Any team that needs a starter in 2018 would probably be happy to give up a third-round pick for Foles, but it’s hard to imagine why the Eagles would take that deal. A second-rounder is more in line with the current pricing on QB’s—the Patriots traded backup QB Jimmy Garoppolo to the 49ers for a second in October—but Garoppolo was an untested 26-year-old prospect at that point. (He’s since proven himself to be impressive enough that any team would have happily surrendered a first-rounder, or more, for him.) The Eagles would have been happy to listen to offers of a second-round pick had Wentz stayed healthy throughout the season, but given that they may need a quality backup more than most teams, it’s not a sure thing that they’d take that deal either.

At the same time, a first-round pick for a 29-year-old quarterback who, until recently, bounced around the league as a backup is a tough bargain to imagine most teams making. Any team that trades for Foles gets him for the 2018 season at his current contract of $7.6 million, which is a bargain for a Super Bowl MVP-caliber quarterback. But they’d almost certainly want to sign him to a long-term deal after trading away a first-rounder for him, which means they’d end up paying him somewhere in the neighborhood of $20 million a year, even if the cheaper 2018 ends up factored into the math. At 29, Foles should have at least another four or five years of high-level play in him—he hasn’t taken a beating as a passer, and seems to be getting better with age. A first-rounder would be a good deal for the Eagles, who’d be thrilled to upgrade at another position as they build around Wentz, but it’d be tough for any team that didn’t completely fall in love with Foles during the playoffs this year to justify it. A year ago, Foles was a free agent on the street—would you give up a big contract and the opportunity to draft a young player with more years of play ahead of him to take someone whose postseason could be written off as a fluke?
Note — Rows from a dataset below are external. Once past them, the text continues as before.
-- pv_equiv track=rewrite | github.com/ByloTonix/dsba-ads-contests | contest_3/F. Кубики.py | petya
-- ===== SOURCE A (Python) =====
-- def petya(n, m, c):
--     c += c[:n][::-1]
--     possible = [0] * (2 * n)
--     for i in range(1, 2 * n):
--         j = possible[i - 1]
--         while j > 0 and c[i] != c[j]:
--             j = possible[j - 1]
--         if c[i] == c[j]:
--             j += 1
--         possible[i] = j
--
--     length = possible[-1]
--     while length > n:
--         length = possible[length - 1]
--
--     answer = []
--     while length > 0:
--         if length % 2 == 0:
--             answer.append(n - length // 2)
--         length = possible[length - 1]
--     answer.append(n)
--     return sorted(answer)
-- ===== SOURCE B (Python) =====
-- def petya(n, m, c):
--     s = c + c[:n][::-1]
--     answer = []
--     for k in range((n + 1) // 2, n):
--         b = 2 * (n - k)
--         if all(s[i] == s[2 * n - b + i] for i in range(b)):
--             answer.append(k)
--     answer.append(n)
--     return answer
-- ===== Notes on version B (the rewrite author's own statement) =====
-- stated objective: simpler
-- what changed: Replaced the KMP prefix-function table, its border-chain descent and the final sort by a direct scan over candidate cut positions k, testing each candidate with one element-by-element prefix/suffix comparison and emitting results already in increasing order (no sort needed).
import Mathlib
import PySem

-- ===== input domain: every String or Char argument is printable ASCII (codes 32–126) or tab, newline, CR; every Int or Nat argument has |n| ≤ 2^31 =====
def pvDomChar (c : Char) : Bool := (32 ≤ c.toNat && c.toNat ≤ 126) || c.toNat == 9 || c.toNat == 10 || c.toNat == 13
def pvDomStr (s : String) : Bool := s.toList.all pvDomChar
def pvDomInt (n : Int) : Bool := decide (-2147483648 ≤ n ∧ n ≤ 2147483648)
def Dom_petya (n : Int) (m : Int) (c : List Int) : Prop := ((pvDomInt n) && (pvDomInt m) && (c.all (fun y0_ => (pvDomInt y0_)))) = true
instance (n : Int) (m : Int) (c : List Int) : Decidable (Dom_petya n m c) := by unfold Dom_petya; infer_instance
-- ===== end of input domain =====

-- B replaces A's KMP prefix-function / border-chain machinery by a direct scan over the
-- candidate cut positions k, testing each candidate symmetric block by one prefix/suffix
-- slice comparison (objective: simpler).  Note: Python A mutates its argument c in place
-- (c += ...); the equivalence proved here is about the RETURN value only.

-- ===== PORT A =====
-- while j > 0 and c[i] != c[j]: j = possible[j-1]   (fuel j0+1 always suffices: j strictly decreases)
def pvKmpDescend (cc : List Int) (pos : List Nat) (ci : Int) : Nat → Nat → Nat
  | 0, j => j
  | fuel+1, j => if 0 < j ∧ ci ≠ cc.getD j 0 then pvKmpDescend cc pos ci fuel (pos.getD (j-1) 0) else j

-- the for-loop body: one KMP prefix-function step at index i
def pvKmpStep (cc : List Int) (pos : List Nat) (i : Nat) : List Nat :=
  let j0 := pos.getD (i-1) 0
  let ci := cc.getD i 0
  let j1 := pvKmpDescend cc pos ci (j0+1) j0
  let j2 := if ci = cc.getD j1 0 then j1 + 1 else j1
  pos.set i j2

-- possible = [0]*(2n); for i in range(1, 2n): ...
def pvKmpTable (cc : List Int) (n2 : Nat) : List Nat :=
  (List.range' 1 (n2 - 1)).foldl (pvKmpStep cc) (List.replicate n2 0)

-- while length > n: length = possible[length-1]
def pvShrink (pos : List Nat) (n : Int) : Nat → Nat → Nat
  | 0, l => l
  | fuel+1, l => if n < (l : Int) then pvShrink pos n fuel (pos.getD (l-1) 0) else l

-- while length > 0: if length % 2 == 0: answer.append(n - length//2); length = possible[length-1]
def pvCollect (pos : List Nat) (n : Int) : Nat → Nat → List Int
  | 0, _ => []
  | fuel+1, l =>
      if 0 < l then
        (if l % 2 = 0 then [n - ((l / 2 : Nat) : Int)] else []) ++ pvCollect pos n fuel (pos.getD (l-1) 0)
      else []

def petya (n : Int) (m : Int) (c : List Int) : List Int :=
  let cc := c ++ (PySem.List.slice c none (some n)).reverse
  let n2 := (2 * n).toNat
  let pos := pvKmpTable cc n2
  let l0 := pos.getD (n2 - 1) 0
  let l1 := pvShrink pos n (l0 + 1) l0
  let answer := pvCollect pos n (l1 + 1) l1 ++ [n]
  PySem.List.sorted answer (fun x => x) false

-- ===== PORT B =====
def petya_alt (n : Int) (m : Int) (c : List Int) : List Int :=
  let s := c ++ (PySem.List.slice c none (some n)).reverse
  let ks := PySem.List.pyRange (PySem.Int.floordiv (n + 1) 2) n 1
  (ks.foldl (fun acc k =>
      let b := 2 * (n - k)
      if (PySem.List.pyRange 0 b 1).all
          (fun i => PySem.List.pyGetD s i 0 == PySem.List.pyGetD s (2*n - b + i) 0) = true
      then acc ++ [k] else acc) []) ++ [n]

-- ===== PRECONDITION & SPEC =====
-- Pre_: exactly the inputs where Python A returns (otherwise possible[-1] or c[i] raises IndexError)
def Pre_petya (n : Int) (m : Int) (c : List Int) : Prop := 1 ≤ n ∧ n ≤ (c.length : Int)
instance (n : Int) (m : Int) (c : List Int) : Decidable (Pre_petya n m c) := by unfold Pre_petya; infer_instance
def pvWitness_petya : Int × Int × List Int := (2, 0, [1, 2])

def Spec_petya (n : Int) (m : Int) (c : List Int) (out : List Int) : Prop := out = petya_alt n m c
instance (n : Int) (m : Int) (c : List Int) (out : List Int) : Decidable (Spec_petya n m c out) := by unfold Spec_petya; infer_instance

-- ===== CLAIM (what is proved, stated in full; the proofs are below) =====
def Claim_equal_petya : Prop := ∀ (n : Int) (m : Int) (c : List Int), Dom_petya n m c → Pre_petya n m c → Spec_petya n m c (petya n m c)

-- ===== LEMMAS AND PROOFS =====


-- b is a (proper) border of the num-prefix of s
abbrev pvP (s : List Int) (num b : Nat) : Prop := b < num ∧ s.take b <:+ s.take num

-- the prefix function: longest proper border of the num-prefix
def pvPi (s : List Int) (num : Nat) : Nat := Nat.findGreatest (fun b => pvP s num b) (num - 1)

theorem pvP_zero (s : List Int) (num : Nat) (h : 0 < num) : pvP s num 0 :=
  ⟨h, by simp⟩

theorem pvPi_lt (s : List Int) (num : Nat) (h : 0 < num) : pvPi s num < num :=
  lt_of_le_of_lt (Nat.findGreatest_le _) (by omega)

theorem pvPi_border (s : List Int) (num : Nat) (h : 0 < num) : pvP s num (pvPi s num) :=
  Nat.findGreatest_spec (Nat.zero_le _) (pvP_zero s num h)

theorem pvPi_max (s : List Int) (num b : Nat) (hb : pvP s num b) : b ≤ pvPi s num :=
  Nat.le_findGreatest (by have := hb.1; omega) hb

theorem pvPi_eq (s : List Int) (num p : Nat) (hp : pvP s num p)
    (hmax : ∀ b, pvP s num b → b ≤ p) : pvPi s num = p :=
  le_antisymm (hmax _ (pvPi_border s num (by have := hp.1; omega))) (pvPi_max s num p hp)

theorem pvP_trans (s : List Int) {n1 n2 b : Nat} (h1 : pvP s n1 b) (h2 : pvP s n2 n1) :
    pvP s n2 b := ⟨by have := h1.1; have := h2.1; omega, h1.2.trans h2.2⟩

theorem pvP_nest (s : List Int) {num b b' : Nat} (hb : pvP s num b) (hb' : pvP s num b')
    (hlt : b < b') : pvP s b' b := by
  refine ⟨hlt, List.suffix_of_suffix_length_le hb.2 hb'.2 ?_⟩
  have := hb.1; have := hb'.1
  simp only [List.length_take]
  omega

theorem pvSuffix_concat_iff (x y : List Int) (a c : Int) :
    x ++ [a] <:+ y ++ [c] ↔ a = c ∧ x <:+ y := by
  constructor
  · intro h
    have h' : (x ++ [a]).reverse <+: (y ++ [c]).reverse := by
      exact (List.reverse_prefix (l₁ := x ++ [a]) (l₂ := y ++ [c])).mpr h
    simp only [List.reverse_append, List.reverse_cons, List.reverse_nil, List.nil_append,
      List.singleton_append, List.cons_prefix_cons] at h'
    exact ⟨h'.1, (List.reverse_prefix).mp h'.2⟩
  · rintro ⟨rfl, h⟩
    have h' : (x ++ [a]).reverse <+: (y ++ [a]).reverse := by
      simp only [List.reverse_append, List.reverse_cons, List.reverse_nil, List.nil_append,
        List.singleton_append, List.cons_prefix_cons]
      exact ⟨by trivial, (List.reverse_prefix).mpr h⟩
    exact (List.reverse_prefix (l₁ := x ++ [a]) (l₂ := y ++ [a])).mp h'

theorem pvP_succ (s : List Int) (mm b : Nat) (hm : mm < s.length) (hb : b < mm) :
    (pvP s (mm+1) (b+1) ↔ (pvP s mm b ∧ s.getD b 0 = s.getD mm 0)) := by
  have hbl : b < s.length := by omega
  have htm : s.take (mm+1) = s.take mm ++ [s.getD mm 0] := by
    rw [List.take_succ]
    congr 1
    rw [List.getElem?_eq_getElem hm]
    simp [List.getD_eq_getElem?_getD, List.getElem?_eq_getElem hm]
  have htb : s.take (b+1) = s.take b ++ [s.getD b 0] := by
    rw [List.take_succ]
    congr 1
    rw [List.getElem?_eq_getElem hbl]
    simp [List.getD_eq_getElem?_getD, List.getElem?_eq_getElem hbl]
  constructor
  · rintro ⟨-, hsuf⟩
    rw [htm, htb, pvSuffix_concat_iff] at hsuf
    exact ⟨⟨hb, hsuf.2⟩, hsuf.1⟩
  · rintro ⟨⟨-, hsuf⟩, heq⟩
    refine ⟨by omega, ?_⟩
    rw [htm, htb, pvSuffix_concat_iff]
    exact ⟨heq, hsuf⟩


theorem pvGetD_set (l : List Nat) (i k : Nat) (v : Nat) (hi : i < l.length) :
    (l.set i v).getD k 0 = if k = i then v else l.getD k 0 := by
  simp only [List.getD_eq_getElem?_getD, List.getElem?_set]
  by_cases h : i = k
  · subst h; simp [hi]
  · rw [if_neg h, if_neg (fun hh => h hh.symm)]

theorem pvKmpDescend_spec (cc : List Int) (pos : List Nat) (s : List Int) (i : Nat)
    (hcc : ∀ k, k < s.length → cc.getD k 0 = s.getD k 0)
    (hpos : ∀ k, k < i → pos.getD k 0 = pvPi s (k+1))
    (hi : i < s.length) :
    ∀ fuel j, j + 1 ≤ fuel → pvP s i j →
      pvP s i (pvKmpDescend cc pos (cc.getD i 0) fuel j) ∧
      (pvKmpDescend cc pos (cc.getD i 0) fuel j = 0 ∨
        s.getD i 0 = s.getD (pvKmpDescend cc pos (cc.getD i 0) fuel j) 0) ∧
      (∀ b, pvP s i b → b ≤ j → s.getD b 0 = s.getD i 0 →
        b ≤ pvKmpDescend cc pos (cc.getD i 0) fuel j) := by
  intro fuel
  induction fuel with
  | zero => intro j hf _; omega
  | succ fuel ih =>
    intro j hf hj
    have hji : j < i := hj.1
    have hcci : cc.getD i 0 = s.getD i 0 := hcc i hi
    have hccj : cc.getD j 0 = s.getD j 0 := hcc j (by omega)
    by_cases hcond : 0 < j ∧ cc.getD i 0 ≠ cc.getD j 0
    · have hstep : pvKmpDescend cc pos (cc.getD i 0) (fuel+1) j
          = pvKmpDescend cc pos (cc.getD i 0) fuel (pos.getD (j-1) 0) := by
        simp only [pvKmpDescend, if_pos hcond]
      have hj1 : pos.getD (j-1) 0 = pvPi s j := by
        have := hpos (j-1) (by omega)
        rwa [Nat.sub_add_cancel (by omega)] at this
      have hpj : pvP s j (pvPi s j) := pvPi_border s j (by omega)
      have hpij : pvP s i (pvPi s j) := pvP_trans s hpj hj
      have hlt : pvPi s j < j := pvPi_lt s j (by omega)
      have := ih (pos.getD (j-1) 0) (by omega) (by rw [hj1]; exact hpij)
      rw [hstep]
      refine ⟨this.1, this.2.1, ?_⟩
      intro b hb hble heq
      rcases Nat.lt_or_ge b j with hblt | hbge
      · have hbj : pvP s j b := pvP_nest s hb hj hblt
        have hble' : b ≤ pos.getD (j-1) 0 := by
          rw [hj1]; exact pvPi_max s j b hbj
        exact (ih (pos.getD (j-1) 0) (by omega) (by rw [hj1]; exact hpij)).2.2 b hb hble' heq
      · have hbj : b = j := by omega
        subst hbj
        exfalso
        exact hcond.2 ((hcci.trans heq.symm).trans hccj.symm)
    · have hstep : pvKmpDescend cc pos (cc.getD i 0) (fuel+1) j = j := by
        simp only [pvKmpDescend, if_neg hcond]
      rw [hstep]
      refine ⟨hj, ?_, fun b _ hble _ => hble⟩
      rcases Nat.eq_zero_or_pos j with h0 | h0
      · exact Or.inl h0
      · right
        have : cc.getD i 0 = cc.getD j 0 := by
          by_contra hne
          exact hcond ⟨h0, hne⟩
        rw [← hcci, this, hccj]

theorem pvKmpStep_spec (cc : List Int) (pos : List Nat) (s : List Int) (i : Nat)
    (hcc : ∀ k, k < s.length → cc.getD k 0 = s.getD k 0)
    (hpos : ∀ k, k < i → pos.getD k 0 = pvPi s (k+1))
    (hlen : pos.length = s.length)
    (h1 : 1 ≤ i) (hi : i < s.length) :
    (pvKmpStep cc pos i).length = s.length ∧
    ∀ k, k < i + 1 → (pvKmpStep cc pos i).getD k 0 = pvPi s (k+1) := by
  have hj0 : pos.getD (i-1) 0 = pvPi s i := by
    have := hpos (i-1) (by omega); rwa [Nat.sub_add_cancel h1] at this
  have hpj0 : pvP s i (pvPi s i) := pvPi_border s i (by omega)
  have hdes := pvKmpDescend_spec cc pos s i hcc hpos hi (pos.getD (i-1) 0 + 1)
      (pos.getD (i-1) 0) (le_refl _) (by rw [hj0]; exact hpj0)
  set j1 := pvKmpDescend cc pos (cc.getD i 0) (pos.getD (i-1) 0 + 1) (pos.getD (i-1) 0)
    with hj1def
  obtain ⟨hPj1, hmatch, hmax⟩ := hdes
  have hj1lt : j1 < i := hPj1.1
  have hcci : cc.getD i 0 = s.getD i 0 := hcc i hi
  have hccj1 : cc.getD j1 0 = s.getD j1 0 := hcc j1 (by omega)
  have hval : (if cc.getD i 0 = cc.getD j1 0 then j1 + 1 else j1) = pvPi s (i+1) := by
    by_cases hc : cc.getD i 0 = cc.getD j1 0
    · rw [if_pos hc]
      symm; apply pvPi_eq
      · exact (pvP_succ s i j1 hi hj1lt).mpr ⟨hPj1, by rw [← hccj1, ← hc, hcci]⟩
      · intro b hb
        rcases Nat.eq_zero_or_pos b with h0 | h0
        · omega
        · obtain ⟨b', rfl⟩ : ∃ b', b = b' + 1 := ⟨b - 1, by omega⟩
          have hbb := (pvP_succ s i b' hi (by have := hb.1; omega)).mp hb
          have hble : b' ≤ pos.getD (i-1) 0 := by rw [hj0]; exact pvPi_max s i b' hbb.1
          have := hmax b' hbb.1 hble hbb.2
          omega
    · rw [if_neg hc]
      have hj10 : j1 = 0 := by
        rcases hmatch with h | h
        · exact h
        · exact absurd (by rw [hcci, hccj1]; exact h) hc
      rw [hj10]
      symm; apply pvPi_eq
      · exact pvP_zero s (i+1) (by omega)
      · intro b hb
        rcases Nat.eq_zero_or_pos b with h0 | h0
        · omega
        · obtain ⟨b', rfl⟩ : ∃ b', b = b' + 1 := ⟨b - 1, by omega⟩
          have hbb := (pvP_succ s i b' hi (by have := hb.1; omega)).mp hb
          have hble : b' ≤ pos.getD (i-1) 0 := by rw [hj0]; exact pvPi_max s i b' hbb.1
          have hb0 := hmax b' hbb.1 hble hbb.2
          rw [hj10] at hb0
          have hb0' : b' = 0 := by omega
          subst hb0'
          exfalso
          apply hc
          rw [hcci, ← hbb.2, ← hcc 0 (by omega), hj10]
  have hstep : pvKmpStep cc pos i = pos.set i (if cc.getD i 0 = cc.getD j1 0 then j1 + 1 else j1) := by
    simp only [pvKmpStep, hj1def]
  rw [hstep]
  constructor
  · simp [List.length_set, hlen]
  · intro k hk
    rw [pvGetD_set pos i k _ (by omega)]
    by_cases hki : k = i
    · rw [if_pos hki, hval, hki]
    · rw [if_neg hki]
      exact hpos k (by omega)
It’s possible the Eagles flip him for a second-rounder, or that a team that thinks he’s going to lead them to the promised land (that misses out on signing Cousins or Keenum without having to give up a pick) goes all-in on Nick Foles for 2018 and beyond. But it’s more likely that he basks in the afterglow in Philly, ready if he’s needed again for a team that has absolute confidence in him—and, of course, ready to cash in as a free agent in 2019.